The archives arrived in January and all 181 cartons have been unpacked. The materials now stretch across 100 shelves in the Archives Center. All of the publications of the SBL since its inception can be found there as well as the founding documents, administrative files, editorial and correspondence files for the publications, and the files of the annual meeting program units. All the material should be available for use by Drew students and faculty, as well as the public, by early fall. A finding aid will be placed on the Library and SBL web pages later in the year. Dr. Maxine Beach, Dean of the Theology School stated, "I am proud that Drew's rich tradition in archives has enabled this distinctive collection to come to our campus. As a biblical scholar, I am excited about how this treasure trove of primary source material will enrich the research options of our theological and graduate programs."
A hallmark of the SBL is its extensive publication program.
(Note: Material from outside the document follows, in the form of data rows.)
-- pv_equiv track=rewrite | github.com/libing28390-sketch/netsops | backend/services/topology_service.py | normalize_interface_name
-- ===== SOURCE A (Python) =====
-- INTERFACE_ALIASES = [
--     ('tengigabitethernet', 'te'),
--     ('twentyfivegige', 'tw'),
--     ('twentyfivegigabitethernet', 'tw'),
--     ('fortygigabitethernet', 'fo'),
--     ('hundredgigabitethernet', 'hu'),
--     ('gigabitethernet', 'gi'),
--     ('fastethernet', 'fa'),
--     ('ethernet', 'eth'),
--     ('port-channel', 'po'),
--     ('portchannel', 'po'),
--     ('bundle-ether', 'be'),
--     ('loopback', 'lo'),
--     ('management', 'mgmt'),
--     ('mgmteth', 'mgmt'),
--     ('vlan', 'vl'),
-- ]
--
-- def normalize_interface_name(value: str | None) -> str:
--     if not value:
--         return ''
--     raw = str(value).strip().lower().replace(' ', '')
--     raw = raw.replace('\u200b', '')
--     for source, target in INTERFACE_ALIASES:
--         if raw.startswith(source):
--             raw = raw.replace(source, target, 1)
--             break
--     raw = raw.replace('ethernet', 'eth') if raw.startswith('ethernet') else raw
--     return raw
-- ===== SOURCE B (Python) =====
-- INTERFACE_ALIASES = [
--     ('tengigabitethernet', 'te'),
--     ('twentyfivegige', 'tw'),
--     ('twentyfivegigabitethernet', 'tw'),
--     ('fortygigabitethernet', 'fo'),
--     ('hundredgigabitethernet', 'hu'),
--     ('gigabitethernet', 'gi'),
--     ('fastethernet', 'fa'),
--     ('ethernet', 'eth'),
--     ('port-channel', 'po'),
--     ('portchannel', 'po'),
--     ('bundle-ether', 'be'),
--     ('loopback', 'lo'),
--     ('management', 'mgmt'),
--     ('mgmteth', 'mgmt'),
--     ('vlan', 'vl'),
-- ]
--
-- # No alias source is a prefix of another, so at most one alias can match a
-- # given name; we may therefore look the prefix up by length in a hash map
-- # instead of scanning the alias list.
-- _ALIAS_MAP = dict(INTERFACE_ALIASES)
-- _ALIAS_LENGTHS = sorted({len(src) for src in _ALIAS_MAP}, reverse=True)
--
-- def normalize_interface_name(value):
--     if not value:
--         return ''
--     raw = str(value).strip().lower().replace(' ', '').replace('\u200b', '')
--     for n in _ALIAS_LENGTHS:
--         target = _ALIAS_MAP.get(raw[:n])
--         if target is not None:
--             raw = target + raw[n:]
--             break
--     if raw.startswith('ethernet'):
--         raw = raw.replace('ethernet', 'eth')
--     return raw
-- ===== Notes on version B (the rewrite author's own statement) =====
-- stated objective: alternative
-- what changed: A scans the alias list in order testing startswith per alias; B instead builds a dict of the aliases once and, for each distinct source length (longest first), looks the name's prefix of that length up in the dict — correct because no alias source is a prefix of another, so at most one alias can match.
import Mathlib
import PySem

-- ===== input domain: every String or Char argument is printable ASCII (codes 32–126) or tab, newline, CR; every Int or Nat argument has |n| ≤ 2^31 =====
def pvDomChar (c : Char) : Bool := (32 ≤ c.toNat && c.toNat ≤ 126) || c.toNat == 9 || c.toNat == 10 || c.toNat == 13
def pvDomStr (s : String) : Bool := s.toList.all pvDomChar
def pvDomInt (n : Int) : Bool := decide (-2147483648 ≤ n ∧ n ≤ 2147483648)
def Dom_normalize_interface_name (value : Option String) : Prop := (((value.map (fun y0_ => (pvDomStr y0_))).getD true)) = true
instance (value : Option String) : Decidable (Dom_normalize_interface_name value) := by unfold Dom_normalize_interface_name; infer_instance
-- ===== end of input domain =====

-- B replaces A's ordered scan of the alias list (startswith per alias) by a hash-map lookup of
-- the name's prefix for each distinct alias length; valid because no alias source is a prefix of
-- another, so at most one alias can match.  Objective: alternative (same cost at this list size).

-- ===== PORT A =====

-- shared data of both Pythons: the module constant INTERFACE_ALIASES, as char lists
def INTERFACE_ALIASES : List (List Char × List Char) :=
  [("tengigabitethernet".toList, "te".toList),
   ("twentyfivegige".toList, "tw".toList),
   ("twentyfivegigabitethernet".toList, "tw".toList),
   ("fortygigabitethernet".toList, "fo".toList),
   ("hundredgigabitethernet".toList, "hu".toList),
   ("gigabitethernet".toList, "gi".toList),
   ("fastethernet".toList, "fa".toList),
   ("ethernet".toList, "eth".toList),
   ("port-channel".toList, "po".toList),
   ("portchannel".toList, "po".toList),
   ("bundle-ether".toList, "be".toList),
   ("loopback".toList, "lo".toList),
   ("management".toList, "mgmt".toList),
   ("mgmteth".toList, "mgmt".toList),
   ("vlan".toList, "vl".toList)]

-- hand port of Python's s.replace(old, new, 1) (count-limited replace; PySem.Chars.replace has
-- no count): replace the FIRST occurrence of old, exact also for old = '' (insert at front)
def pyReplace1 (old new : List Char) (s : List Char) : List Char :=
  if old.isPrefixOf s then new ++ s.drop old.length
  else match s with
    | [] => []
    | c :: cs => c :: pyReplace1 old new cs

-- A's for-loop with break: first alias whose source is a prefix is substituted once
def aliasLoopA : List (List Char × List Char) → List Char → List Char
  | [], raw => raw
  | (src, tgt) :: rest, raw =>
    if PySem.Chars.startswith raw src then pyReplace1 src tgt raw else aliasLoopA rest raw

def normalize_interface_name (value : Option String) : String :=
  match value with
  | none => ""                                   -- `if not value` (None is falsy)
  | some s =>
    if s.toList = [] then ""                     -- `if not value` (empty string is falsy)
    else
      let raw := PySem.Chars.replace (PySem.Chars.lower (PySem.Chars.strip s.toList)) [' '] []
      let raw := PySem.Chars.replace raw ['\u200b'] []
      let raw := aliasLoopA INTERFACE_ALIASES raw
      let raw := if PySem.Chars.startswith raw "ethernet".toList then
                   PySem.Chars.replace raw "ethernet".toList "eth".toList
                 else raw
      String.ofList raw

-- ===== PORT B =====

-- _ALIAS_MAP = dict(INTERFACE_ALIASES)
def ALIAS_MAP : PySem.Dict (List Char) (List Char) := PySem.Dict.ofList INTERFACE_ALIASES

-- _ALIAS_LENGTHS = sorted({len(src) for src in _ALIAS_MAP}, reverse=True)
def ALIAS_LENGTHS : List Int :=
  PySem.List.sorted (PySem.Set.ofList (INTERFACE_ALIASES.map (fun p => PySem.List.len p.1)))
    (fun n => n) true

-- B's for-loop over the distinct alias lengths, hash lookup of the prefix, break on a hit
def aliasLoopB : List Int → List Char → List Char
  | [], raw => raw
  | n :: ns, raw =>
    match ALIAS_MAP.get? (PySem.List.slice raw none (some n)) with
    | some tgt => tgt ++ PySem.List.slice raw (some n) none
    | none => aliasLoopB ns raw

def normalize_interface_name_alt (value : Option String) : String :=
  match value with
  | none => ""
  | some s =>
    if s.toList = [] then ""
    else
      let raw := PySem.Chars.replace
        (PySem.Chars.replace (PySem.Chars.lower (PySem.Chars.strip s.toList)) [' '] [])
        ['\u200b'] []
      let raw := aliasLoopB ALIAS_LENGTHS raw
      let raw := if PySem.Chars.startswith raw "ethernet".toList then
                   PySem.Chars.replace raw "ethernet".toList "eth".toList
                 else raw
      String.ofList raw

-- ===== PRECONDITION & SPEC =====
def Spec_normalize_interface_name (value : Option String) (out : String) : Prop := out = normalize_interface_name_alt value
instance (value : Option String) (out : String) : Decidable (Spec_normalize_interface_name value out) := by unfold Spec_normalize_interface_name; infer_instance

-- ===== CLAIM (what is proved, stated in full; the proofs are below) =====
def Claim_equal_normalize_interface_name : Prop := ∀ (value : Option String), Dom_normalize_interface_name value → Spec_normalize_interface_name value (normalize_interface_name value)

-- ===== LEMMAS AND PROOFS =====

-- no alias source is a prefix of another (and sources are distinct): the matching alias is unique
theorem aliases_no_prefix : ∀ p ∈ INTERFACE_ALIASES, ∀ q ∈ INTERFACE_ALIASES, p.1 <+: q.1 → p = q := by
  decide

theorem alias_keys_nodup : ALIAS_MAP.keys.Nodup := by decide

theorem alias_items : ALIAS_MAP.items = INTERFACE_ALIASES := by decide

theorem alias_lengths_mem : ∀ p ∈ INTERFACE_ALIASES, ((p.1.length : Int)) ∈ ALIAS_LENGTHS := by decide

theorem alias_lengths_nonneg : ∀ n ∈ ALIAS_LENGTHS, 0 ≤ n := by decide

theorem alias_uniq (raw : List Char) :
    ∀ p ∈ INTERFACE_ALIASES, ∀ q ∈ INTERFACE_ALIASES, p.1 <+: raw → q.1 <+: raw → p = q :=
  fun p hp q hq h1 h2 =>
    (List.prefix_or_prefix_of_prefix h1 h2).elim
      (aliases_no_prefix p hp q hq)
      (fun h => (aliases_no_prefix q hq p hp h).symm)

theorem alias_get?_some {key t : List Char} (h : ALIAS_MAP.get? key = some t) :
    (key, t) ∈ INTERFACE_ALIASES := by
  rw [PySem.Dict.get?_eq_some_iff_mem_items _ _ _ alias_keys_nodup, alias_items] at h
  exact h

theorem alias_get?_mem {s t : List Char} (h : (s, t) ∈ INTERFACE_ALIASES) :
    ALIAS_MAP.get? s = some t := by
  apply PySem.Dict.get?_of_mem_items _ _ alias_keys_nodup
  rw [alias_items]; exact h

theorem pyReplace1_of_prefix (old new s : List Char) (h : old <+: s) :
    pyReplace1 old new s = new ++ s.drop old.length := by
  unfold pyReplace1
  rw [if_pos (List.isPrefixOf_iff_prefix.mpr h)]

theorem drop_min (xs : List α) (m : Nat) : xs.drop (min m xs.length) = xs.drop m := by
  rcases le_total m xs.length with h | h
  · rw [min_eq_left h]
  · rw [min_eq_right h, List.drop_of_length_le h, List.drop_of_length_le le_rfl]

theorem loopA_eq_find (al : List (List Char × List Char)) (raw : List Char) :
    aliasLoopA al raw =
      match al.find? (fun p => PySem.Chars.startswith raw p.1) with
      | some (s, t) => pyReplace1 s t raw
      | none => raw := by
  induction al with
  | nil => rfl
  | cons p rest ih =>
    obtain ⟨src, tgt⟩ := p
    by_cases h : PySem.Chars.startswith raw src = true
    · simp [aliasLoopA, List.find?, h]
    · simp only [aliasLoopA, List.find?, h, if_neg, Bool.false_eq_true, not_false_eq_true] at *
      simpa [h] using ih

theorem loopB_none (raw : List Char)
    (h : ∀ p ∈ INTERFACE_ALIASES, ¬ p.1 <+: raw) :
    ∀ ns : List Int, (∀ n ∈ ns, 0 ≤ n) → aliasLoopB ns raw = raw := by
  intro ns
  induction ns with
  | nil => intro _; rfl
  | cons n ns ih =>
    intro hpos
    have hn : 0 ≤ n := hpos n (List.mem_cons_self ..)
    unfold aliasLoopB
    rw [PySem.List.slice_to raw hn]
    cases hg : ALIAS_MAP.get? (List.take n.toNat raw) with
    | some t =>
      exact absurd (List.take_prefix _ _) (h _ (alias_get?_some hg))
    | none =>
      exact ih (fun m hm => hpos m (List.mem_cons_of_mem _ hm))

theorem loopB_some (raw s t : List Char) (hmem : (s, t) ∈ INTERFACE_ALIASES) (hpre : s <+: raw) :
    ∀ ns : List Int, (∀ n ∈ ns, 0 ≤ n) → ((s.length : Int)) ∈ ns →
      aliasLoopB ns raw = t ++ raw.drop s.length := by
  intro ns
  induction ns with
  | nil => intro _ h; exact absurd h (List.not_mem_nil)
  | cons n ns ih =>
    intro hpos hlen
    have hn : 0 ≤ n := hpos n (List.mem_cons_self ..)
    unfold aliasLoopB
    rw [PySem.List.slice_to raw hn, PySem.List.slice_from raw hn]
    cases hg : ALIAS_MAP.get? (List.take n.toNat raw) with
    | some t' =>
      have hmem' : (List.take n.toNat raw, t') ∈ INTERFACE_ALIASES := alias_get?_some hg
      have heq : (List.take n.toNat raw, t') = (s, t) :=
        alias_uniq raw _ hmem' _ hmem (List.take_prefix _ _) hpre
      have hs : List.take n.toNat raw = s := (Prod.mk.injEq .. ▸ heq).1
      have ht : t' = t := (Prod.mk.injEq .. ▸ heq).2
      rw [ht]
      have : s.length = min n.toNat raw.length := by rw [← hs, List.length_take]
      rw [this, drop_min]
    | none =>
      rcases List.mem_cons.mp hlen with h | h
      · exfalso
        have hnt : n.toNat = s.length := by omega
        have : List.take n.toNat raw = s := by
          rw [hnt, ← List.prefix_iff_eq_take.mp hpre]
        rw [this, alias_get?_mem hmem] at hg
        simp at hg
      · exact ih (fun m hm => hpos m (List.mem_cons_of_mem _ hm)) h

theorem loops_eq (raw : List Char) :
    aliasLoopA INTERFACE_ALIASES raw = aliasLoopB ALIAS_LENGTHS raw := by
  rw [loopA_eq_find]
  cases hf : INTERFACE_ALIASES.find? (fun p => PySem.Chars.startswith raw p.1) with
  | none =>
    have h : ∀ p ∈ INTERFACE_ALIASES, ¬ p.1 <+: raw := by
      intro p hp hpre
      have := List.find?_eq_none.mp hf p hp
      exact this ((PySem.Chars.startswith_iff raw p.1).mpr hpre)
    exact (loopB_none raw h ALIAS_LENGTHS alias_lengths_nonneg).symm
  | some p =>
    obtain ⟨s, t⟩ := p
    have hmem : (s, t) ∈ INTERFACE_ALIASES := List.mem_of_find?_eq_some hf
    have hpre : s <+: raw :=
      (PySem.Chars.startswith_iff raw s).mp (by simpa using List.find?_some hf)
    show pyReplace1 s t raw = _
    rw [pyReplace1_of_prefix s t raw hpre,
      loopB_some raw s t hmem hpre ALIAS_LENGTHS alias_lengths_nonneg
        (alias_lengths_mem _ hmem)]

-- ===== VERDICT (by name: the statement is the Claim_ definition above) =====
theorem normalize_interface_name_spec : Claim_equal_normalize_interface_name := by
  intro value _
  unfold Spec_normalize_interface_name normalize_interface_name normalize_interface_name_alt
  cases value with
  | none => rfl
  | some s =>
    by_cases h : s.toList = []
    · simp [h]
    · simp only [h, if_false, loops_eq]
It includes works for specialists, generalists, and all those interested in biblical and religious studies in print and online formats. Its venerable journal, The Journal of Biblical Literature, provides broad coverage of every aspect of biblical studies and is considered a flagship journal for the field. Its younger sibling, Semeia, is an experimental serial devoted to the exploration of new and emergent areas and methods of biblical criticism.
The monographic publications of the SBL include major reference works, commentaries, text editions and translations, scholarly monographs, collections of essays, doctoral dissertations, and tools for teaching and research. All of this material will be available in the archive.
The Director of the Drew University Library, Dr. Andrew Scrimgeour, is the founding archivist of the SBL and was instrumental in bringing the archive to Drew. He tends to glow when talking about this new arrival:
"Drew is an ideal home for these papers and publications given our state-of-the-art center for archives, programs in the biblical fields, and the ease with which scholars and doctoral students can reach our campus."
Book Arts, Cartoon Art and Graphic Satire Represented in New Special Collections
by Linda E. Connors
Last winter, James Fraser, retiring director of the Friendship Library at Fairleigh-Dickinson University, approached the Drew Library about accepting three valuable collections for which his library could no longer provide appropriate care. These collections have now come to Drew and will be processed over the next year.
Each of the collections is relevant to the academic programs at Drew, and, in fact, use of the collections at FDU by Drew students and faculty increased during the 1990s. The George Fraser Black witchcraft collection, although small, contains a few choice items, notably two editions of the celebrated Malleus Maleficarum, the Latin edition (Frankfurt, 1580) and the first English translation published in 1928 in a limited edition with introduction, bibliography, and notes by Montague Summers.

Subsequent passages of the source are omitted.